> ACTIVITY: Starting at the line with "PySem.List.pySetD st.2 gm" and going on through the line with "let sumas0 : List", reproduce each line in the records below exactly and nothing more.

━━━ SOURCE INFORMATION

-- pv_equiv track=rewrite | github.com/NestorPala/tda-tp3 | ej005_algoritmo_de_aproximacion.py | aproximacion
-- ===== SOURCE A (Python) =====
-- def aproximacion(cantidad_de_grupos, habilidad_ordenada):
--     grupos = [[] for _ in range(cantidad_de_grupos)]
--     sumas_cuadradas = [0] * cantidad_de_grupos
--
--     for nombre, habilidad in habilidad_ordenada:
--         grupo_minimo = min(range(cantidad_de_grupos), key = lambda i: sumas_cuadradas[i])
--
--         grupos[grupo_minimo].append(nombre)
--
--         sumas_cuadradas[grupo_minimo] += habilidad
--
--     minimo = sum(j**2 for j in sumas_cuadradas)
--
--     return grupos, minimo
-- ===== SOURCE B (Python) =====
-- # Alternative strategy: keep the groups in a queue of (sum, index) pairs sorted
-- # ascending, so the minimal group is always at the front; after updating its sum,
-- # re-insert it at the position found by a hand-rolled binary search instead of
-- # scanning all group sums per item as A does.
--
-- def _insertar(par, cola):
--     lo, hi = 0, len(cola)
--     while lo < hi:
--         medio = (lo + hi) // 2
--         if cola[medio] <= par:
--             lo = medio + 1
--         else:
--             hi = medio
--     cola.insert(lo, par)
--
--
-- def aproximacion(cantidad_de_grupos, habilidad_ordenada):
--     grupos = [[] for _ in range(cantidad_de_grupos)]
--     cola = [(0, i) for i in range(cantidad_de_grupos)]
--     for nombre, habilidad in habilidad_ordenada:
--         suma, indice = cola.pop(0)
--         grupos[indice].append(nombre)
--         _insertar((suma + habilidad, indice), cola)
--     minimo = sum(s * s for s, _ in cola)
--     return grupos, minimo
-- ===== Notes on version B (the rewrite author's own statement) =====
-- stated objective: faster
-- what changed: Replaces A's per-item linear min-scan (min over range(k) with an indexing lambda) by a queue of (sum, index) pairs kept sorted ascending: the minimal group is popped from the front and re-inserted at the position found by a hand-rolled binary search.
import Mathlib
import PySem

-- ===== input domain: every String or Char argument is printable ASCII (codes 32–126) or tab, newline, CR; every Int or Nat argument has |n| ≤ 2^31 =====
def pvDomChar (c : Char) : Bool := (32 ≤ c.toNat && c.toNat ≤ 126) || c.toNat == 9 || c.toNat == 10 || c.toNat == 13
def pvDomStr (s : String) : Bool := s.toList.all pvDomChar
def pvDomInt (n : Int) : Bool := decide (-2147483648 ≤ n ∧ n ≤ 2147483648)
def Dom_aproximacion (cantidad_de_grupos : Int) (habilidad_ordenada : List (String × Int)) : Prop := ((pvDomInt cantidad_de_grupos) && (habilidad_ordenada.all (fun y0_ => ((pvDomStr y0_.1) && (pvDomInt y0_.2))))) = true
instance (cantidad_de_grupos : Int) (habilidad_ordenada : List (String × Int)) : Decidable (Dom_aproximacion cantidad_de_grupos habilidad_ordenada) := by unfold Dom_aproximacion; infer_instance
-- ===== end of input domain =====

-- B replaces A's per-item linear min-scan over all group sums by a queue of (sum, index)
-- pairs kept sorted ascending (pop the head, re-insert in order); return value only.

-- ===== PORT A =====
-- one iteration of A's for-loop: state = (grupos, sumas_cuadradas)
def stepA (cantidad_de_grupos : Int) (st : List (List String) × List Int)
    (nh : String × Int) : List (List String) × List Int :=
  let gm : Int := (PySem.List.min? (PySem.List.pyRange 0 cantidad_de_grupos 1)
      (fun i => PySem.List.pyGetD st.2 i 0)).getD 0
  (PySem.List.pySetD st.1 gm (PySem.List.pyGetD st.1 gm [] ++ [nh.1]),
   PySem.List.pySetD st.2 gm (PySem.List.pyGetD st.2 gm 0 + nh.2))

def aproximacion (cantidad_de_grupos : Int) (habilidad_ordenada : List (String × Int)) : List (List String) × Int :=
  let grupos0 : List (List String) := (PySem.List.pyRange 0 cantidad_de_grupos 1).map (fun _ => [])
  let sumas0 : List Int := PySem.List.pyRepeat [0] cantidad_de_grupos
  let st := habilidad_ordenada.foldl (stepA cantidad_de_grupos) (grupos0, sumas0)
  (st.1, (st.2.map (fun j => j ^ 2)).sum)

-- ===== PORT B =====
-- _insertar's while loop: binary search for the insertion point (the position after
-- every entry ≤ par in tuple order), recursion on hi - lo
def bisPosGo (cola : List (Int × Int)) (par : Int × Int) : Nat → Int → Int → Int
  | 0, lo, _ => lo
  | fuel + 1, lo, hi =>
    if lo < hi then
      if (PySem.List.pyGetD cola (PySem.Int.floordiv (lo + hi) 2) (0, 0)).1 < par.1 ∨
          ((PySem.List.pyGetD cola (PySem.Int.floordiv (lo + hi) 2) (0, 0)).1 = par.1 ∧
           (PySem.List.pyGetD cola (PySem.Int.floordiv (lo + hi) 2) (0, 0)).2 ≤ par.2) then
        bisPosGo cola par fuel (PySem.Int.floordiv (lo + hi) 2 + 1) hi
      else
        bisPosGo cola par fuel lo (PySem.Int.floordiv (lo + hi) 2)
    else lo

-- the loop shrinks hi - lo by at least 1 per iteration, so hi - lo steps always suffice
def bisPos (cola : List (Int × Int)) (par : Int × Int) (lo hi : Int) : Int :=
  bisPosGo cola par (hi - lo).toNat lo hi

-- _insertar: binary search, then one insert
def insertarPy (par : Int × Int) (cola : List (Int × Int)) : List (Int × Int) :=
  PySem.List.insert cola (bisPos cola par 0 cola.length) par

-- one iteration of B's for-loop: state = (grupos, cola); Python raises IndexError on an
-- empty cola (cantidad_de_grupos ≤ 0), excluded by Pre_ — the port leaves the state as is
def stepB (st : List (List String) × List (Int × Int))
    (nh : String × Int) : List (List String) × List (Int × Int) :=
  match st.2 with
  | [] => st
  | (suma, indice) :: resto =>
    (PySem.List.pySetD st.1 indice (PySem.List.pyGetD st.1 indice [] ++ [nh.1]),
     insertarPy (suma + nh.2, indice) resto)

━━━━━━

> OUTPUT FOR THIS EXERCISE:
   PySem.List.pySetD st.2 gm (PySem.List.pyGetD st.2 gm 0 + nh.2))

def aproximacion (cantidad_de_grupos : Int) (habilidad_ordenada : List (String × Int)) : List (List String) × Int :=
  let grupos0 : List (List String) := (PySem.List.pyRange 0 cantidad_de_grupos 1).map (fun _ => [])
  let sumas0 : List Int := PySem.List.pyRepeat [0] cantidad_de_grupos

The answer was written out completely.